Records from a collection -
----------

-- pv_equiv track=rewrite | github.com/womogenes/6.205_final_proj | sim/utils.py | pack_bits
-- ===== SOURCE A (Python) =====
-- def pack_bits(values: list[int, int], msb=True):
--     """
--     value is a list of (value, width) pairs
--     """
--     # If MSB, this is NOT the natural ordering for 0-index
--     values = values[::-1] if msb else values
--
--     pos = 0
--     res = 0
--     for value, width in values:
--         res += (value & ((1 << width) - 1)) << pos
--         pos += width
--
--     return res
-- ===== SOURCE B (Python) =====
-- def pack_bits(values: list[int, int], msb=True):
--     """
--     value is a list of (value, width) pairs
--     """
--     res = 0
--     for value, width in (values if msb else reversed(values)):
--         res = (res << width) | (value & ((1 << width) - 1))
--     return res
-- ===== Notes on version B (the rewrite author's own statement) =====
-- stated objective: simpler
-- what changed: Replaces the position-tracking pass (explicit pos offset, shift-into-place and add on a reversed-or-not copy) with a single left-fold accumulator res = (res << width) | (value & mask), iterating forward for msb and reversed otherwise; the pos variable and the list copy disappear.
import Mathlib
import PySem

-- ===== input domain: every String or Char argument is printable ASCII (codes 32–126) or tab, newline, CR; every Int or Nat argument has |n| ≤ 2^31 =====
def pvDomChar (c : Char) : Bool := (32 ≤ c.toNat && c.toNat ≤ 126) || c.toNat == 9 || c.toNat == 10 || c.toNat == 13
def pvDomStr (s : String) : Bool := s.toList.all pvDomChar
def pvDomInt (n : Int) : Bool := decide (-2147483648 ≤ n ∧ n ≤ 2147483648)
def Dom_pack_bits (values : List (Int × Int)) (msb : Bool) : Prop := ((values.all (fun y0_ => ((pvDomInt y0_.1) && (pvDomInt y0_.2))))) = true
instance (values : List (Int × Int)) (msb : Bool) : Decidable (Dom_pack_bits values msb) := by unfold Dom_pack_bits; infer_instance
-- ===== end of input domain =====

-- B replaces A's position-tracking pass with a single shift-and-or left fold (forward for msb, reversed otherwise); equivalence proved for nonnegative widths (Python raises on negative shifts).


-- ===== PORT A =====
-- A: reverse the list when msb, then one pass keeping (pos, res): res += (value & mask) << pos; pos += width.
def pack_bits (values : List (Int × Int)) (msb : Bool) : Int :=
  let values := if msb then (PySem.List.slice? values none none (-1)).getD [] else values
  let st : Int × Int :=
    values.foldl (fun (st : Int × Int) (vw : Int × Int) =>
      (st.1 + vw.2, st.2 + (PySem.Int.band vw.1 ((1 <<< vw.2.toNat) - 1)) <<< st.1.toNat)) (0, 0)
  st.2

-- ===== PORT B =====
-- B: single accumulator fold res = (res << width) | (value & mask), forward for msb, over the reversed list otherwise.
def pack_bits_alt (values : List (Int × Int)) (msb : Bool) : Int :=
  (if msb then values else values.reverse).foldl
    (fun (res : Int) (vw : Int × Int) =>
      PySem.Int.bor (res <<< vw.2.toNat) (PySem.Int.band vw.1 ((1 <<< vw.2.toNat) - 1))) 0

-- ===== PRECONDITION & SPEC =====
-- Pre_ excludes inputs with a negative width, on which Python A raises ValueError (negative shift count).
def Pre_pack_bits (values : List (Int × Int)) (msb : Bool) : Prop :=
  ∀ vw ∈ values, 0 ≤ vw.2
instance (values : List (Int × Int)) (msb : Bool) : Decidable (Pre_pack_bits values msb) := by unfold Pre_pack_bits; infer_instance
def pvWitness_pack_bits : (List (Int × Int)) × Bool := ([(5, 3), (-1, 4), (2, 0)], true)

def Spec_pack_bits (values : List (Int × Int)) (msb : Bool) (out : Int) : Prop := out = pack_bits_alt values msb
instance (values : List (Int × Int)) (msb : Bool) (out : Int) : Decidable (Spec_pack_bits values msb out) := by unfold Spec_pack_bits; infer_instance

-- ===== CLAIM (what is proved, stated in full; the proofs are below) =====
def Claim_equal_pack_bits : Prop := ∀ (values : List (Int × Int)) (msb : Bool), Dom_pack_bits values msb → Pre_pack_bits values msb → Spec_pack_bits values msb (pack_bits values msb)

-- ===== LEMMAS AND PROOFS =====

-- the masked field of one pair
def pvField (vw : Int × Int) : Int := PySem.Int.band vw.1 ((1 <<< vw.2.toNat) - 1)

-- LSB-first pack of a list in iteration order
def pvPack : List (Int × Int) → Int
  | [] => 0
  | vw :: t => pvField vw + pvPack t * 2 ^ vw.2.toNat

-- disjoint OR is addition, Nat level
lemma pvNatOrAdd : ∀ (k a b : Nat), b < 2 ^ k → (a * 2 ^ k) ||| b = a * 2 ^ k + b := by
  intro k
  induction k with
  | zero => intro a b h; interval_cases b <;> simp
  | succ k ih =>
    intro a b h
    have hp : 2 ^ (k + 1) = 2 * 2 ^ k := by ring
    have hb : b >>> 1 < 2 ^ k := by rw [Nat.shiftRight_one]; omega
    have h1 : a * 2 ^ (k + 1) = Nat.bit false (a * 2 ^ k) := by
      simp [Nat.bit_val]; rw [hp]; ring
    conv_lhs => rw [h1, ← Nat.bit_testBit_zero_shiftRight_one b]
    rw [Nat.lor_bit, ih a _ hb]
    simp only [Bool.false_or, Nat.bit_val, Nat.testBit_zero, Nat.shiftRight_one]
    have e1 : Nat.bit false (a * 2 ^ k) = 2 * (a * 2 ^ k) := by simp [Nat.bit_val]
    rcases Nat.mod_two_eq_zero_or_one b with hb2 | hb2 <;> simp [hb2] <;> omega

-- Python's x & m lies in [0, m] for a nonnegative mask m
lemma pvBandLe (a b : Int) (hb : 0 ≤ b) : PySem.Int.band a b ≤ b := by
  unfold PySem.Int.band
  split_ifs
  all_goals
    have h : a.toNat &&& b.toNat ≤ b.toNat := Nat.and_le_right
  all_goals
    have h' : b.toNat - (b.toNat &&& (-a - 1).toNat) ≤ b.toNat := Nat.sub_le _ _
  all_goals omega

lemma pvMask_nonneg (n : Nat) : (0:Int) ≤ ((1 <<< n : Nat) : Int) - 1 := by
  have : (1:Nat) ≤ 1 <<< n := by rw [Nat.one_shiftLeft]; exact Nat.one_le_two_pow
  omega

lemma pvField_nonneg (vw : Int × Int) : 0 ≤ pvField vw := by
  simpa [pvField, PySem.Int.band_comm] using
    PySem.Int.band_nonneg_of_nonneg_left vw.1 (pvMask_nonneg vw.2.toNat)

lemma pvField_lt (vw : Int × Int) : pvField vw < 2 ^ vw.2.toNat := by
  have h := pvBandLe vw.1 (((1 <<< vw.2.toNat : Nat) : Int) - 1) (pvMask_nonneg vw.2.toNat)
  have e : ((1 <<< vw.2.toNat : Nat) : Int) = 2 ^ vw.2.toNat := by
    rw [Nat.one_shiftLeft]; push_cast; ring
  rw [e] at h
  simpa [pvField, e] using lt_of_le_of_lt h (by omega)

lemma pvPack_nonneg (l : List (Int × Int)) : 0 ≤ pvPack l := by
  induction l with
  | nil => simp [pvPack]
  | cons vw t ih =>
      have := pvField_nonneg vw
      have h2 : (0:Int) ≤ pvPack t * 2 ^ vw.2.toNat := by positivity
      simp [pvPack]; omega

-- bitwise-or of disjoint parts is addition
lemma bor_shift_add (a b : Int) (k : Nat) (ha : 0 ≤ a) (hb : 0 ≤ b) (hbk : b < 2 ^ k) :
    PySem.Int.bor (a <<< k) b = a * 2 ^ k + b := by
  obtain ⟨m, rfl⟩ := Int.eq_ofNat_of_zero_le ha
  obtain ⟨n, rfl⟩ := Int.eq_ofNat_of_zero_le hb
  have hk : n < 2 ^ k := by exact_mod_cast hbk
  have e : ((m:Int) <<< k) = ((m <<< k : Nat) : Int) := by
    rw [Int.shiftLeft_eq, Nat.shiftLeft_eq]; push_cast; ring
  rw [e, PySem.Int.bor_natCast, Nat.shiftLeft_eq, pvNatOrAdd k m n hk]
  push_cast; ring

-- A's loop computes res + pvPack l * 2^pos
lemma loopA (l : List (Int × Int)) (pos res : Int) (hpos : 0 ≤ pos)
    (hw : ∀ vw ∈ l, 0 ≤ vw.2) :
    (l.foldl (fun (st : Int × Int) (vw : Int × Int) =>
      (st.1 + vw.2, st.2 + (PySem.Int.band vw.1 ((1 <<< vw.2.toNat) - 1)) <<< st.1.toNat)) (pos, res)).2
      = res + pvPack l * 2 ^ pos.toNat := by
  induction l generalizing pos res with
  | nil => simp [pvPack]
  | cons vw t ih =>
      have hw0 : 0 ≤ vw.2 := hw vw (by simp)
      have ht : ∀ x ∈ t, 0 ≤ x.2 := fun x hx => hw x (by simp [hx])
      simp only [List.foldl_cons]
      rw [ih (pos + vw.2) _ (by omega) ht]
      have e : (pos + vw.2).toNat = pos.toNat + vw.2.toNat := by omega
      rw [e, pvPack, Int.shiftLeft_eq, pow_add]
      show res + pvField vw * 2 ^ pos.toNat + pvPack t * (2 ^ pos.toNat * 2 ^ vw.2.toNat) = _
      ring

-- B's fold over l.reverse computes acc * 2^(total width) + pvPack l
lemma loopB (l : List (Int × Int)) (acc : Int) (hacc : 0 ≤ acc)
    (hw : ∀ vw ∈ l, 0 ≤ vw.2) :
    l.reverse.foldl (fun (res : Int) (vw : Int × Int) =>
      PySem.Int.bor (res <<< vw.2.toNat) (PySem.Int.band vw.1 ((1 <<< vw.2.toNat) - 1))) acc
      = acc * 2 ^ (l.map (fun vw => vw.2.toNat)).sum + pvPack l := by
  rw [List.foldl_reverse]
  induction l generalizing acc with
  | nil => simp [pvPack]
  | cons vw t ih =>
      have ht : ∀ x ∈ t, 0 ≤ x.2 := fun x hx => hw x (by simp [hx])
      simp only [List.foldr_cons]
      rw [ih acc hacc ht]
      have e0 : PySem.Int.band vw.1 (((1 <<< vw.2.toNat : Nat) : Int) - 1) = pvField vw := rfl
      rw [e0]
      have hr : 0 ≤ acc * 2 ^ (t.map (fun vw => vw.2.toNat)).sum + pvPack t := by
        have := pvPack_nonneg t
        positivity
      rw [bor_shift_add _ _ _ hr (pvField_nonneg vw) (pvField_lt vw)]
      rw [pvPack, List.map_cons, List.sum_cons, pow_add]
      show (acc * 2 ^ (t.map (fun vw => vw.2.toNat)).sum + pvPack t) * 2 ^ vw.2.toNat + pvField vw = _
      ring

-- ===== VERDICT (by name: the statement is the Claim_ definition above) =====
theorem pack_bits_spec : Claim_equal_pack_bits := by
  intro values msb _ hpre
  unfold Spec_pack_bits pack_bits pack_bits_alt
  cases msb with
  | true =>
      simp only [if_true, PySem.List.slice?_none_none_neg_one, Option.getD_some]
      have h1 := loopA values.reverse 0 0 le_rfl (by intro vw h; exact hpre vw (List.mem_reverse.mp h))
      have h2 := loopB values.reverse 0 le_rfl (by intro vw h; exact hpre vw (List.mem_reverse.mp h))
      rw [h1]; rw [List.reverse_reverse] at h2; rw [h2]; simp
  | false =>
      simp only [Bool.false_eq_true, if_false]
      have h1 := loopA values 0 0 le_rfl hpre
      have h2 := loopB values 0 le_rfl hpre
      rw [h1, h2]; simp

----------

What you have to do - Whichever lines of the data include the word "else", pull them out.

Response below -
--     values = values[::-1] if msb else values
--     for value, width in (values if msb else reversed(values)):
  let values := if msb then (PySem.List.slice? values none none (-1)).getD [] else values
  (if msb then values else values.reverse).foldl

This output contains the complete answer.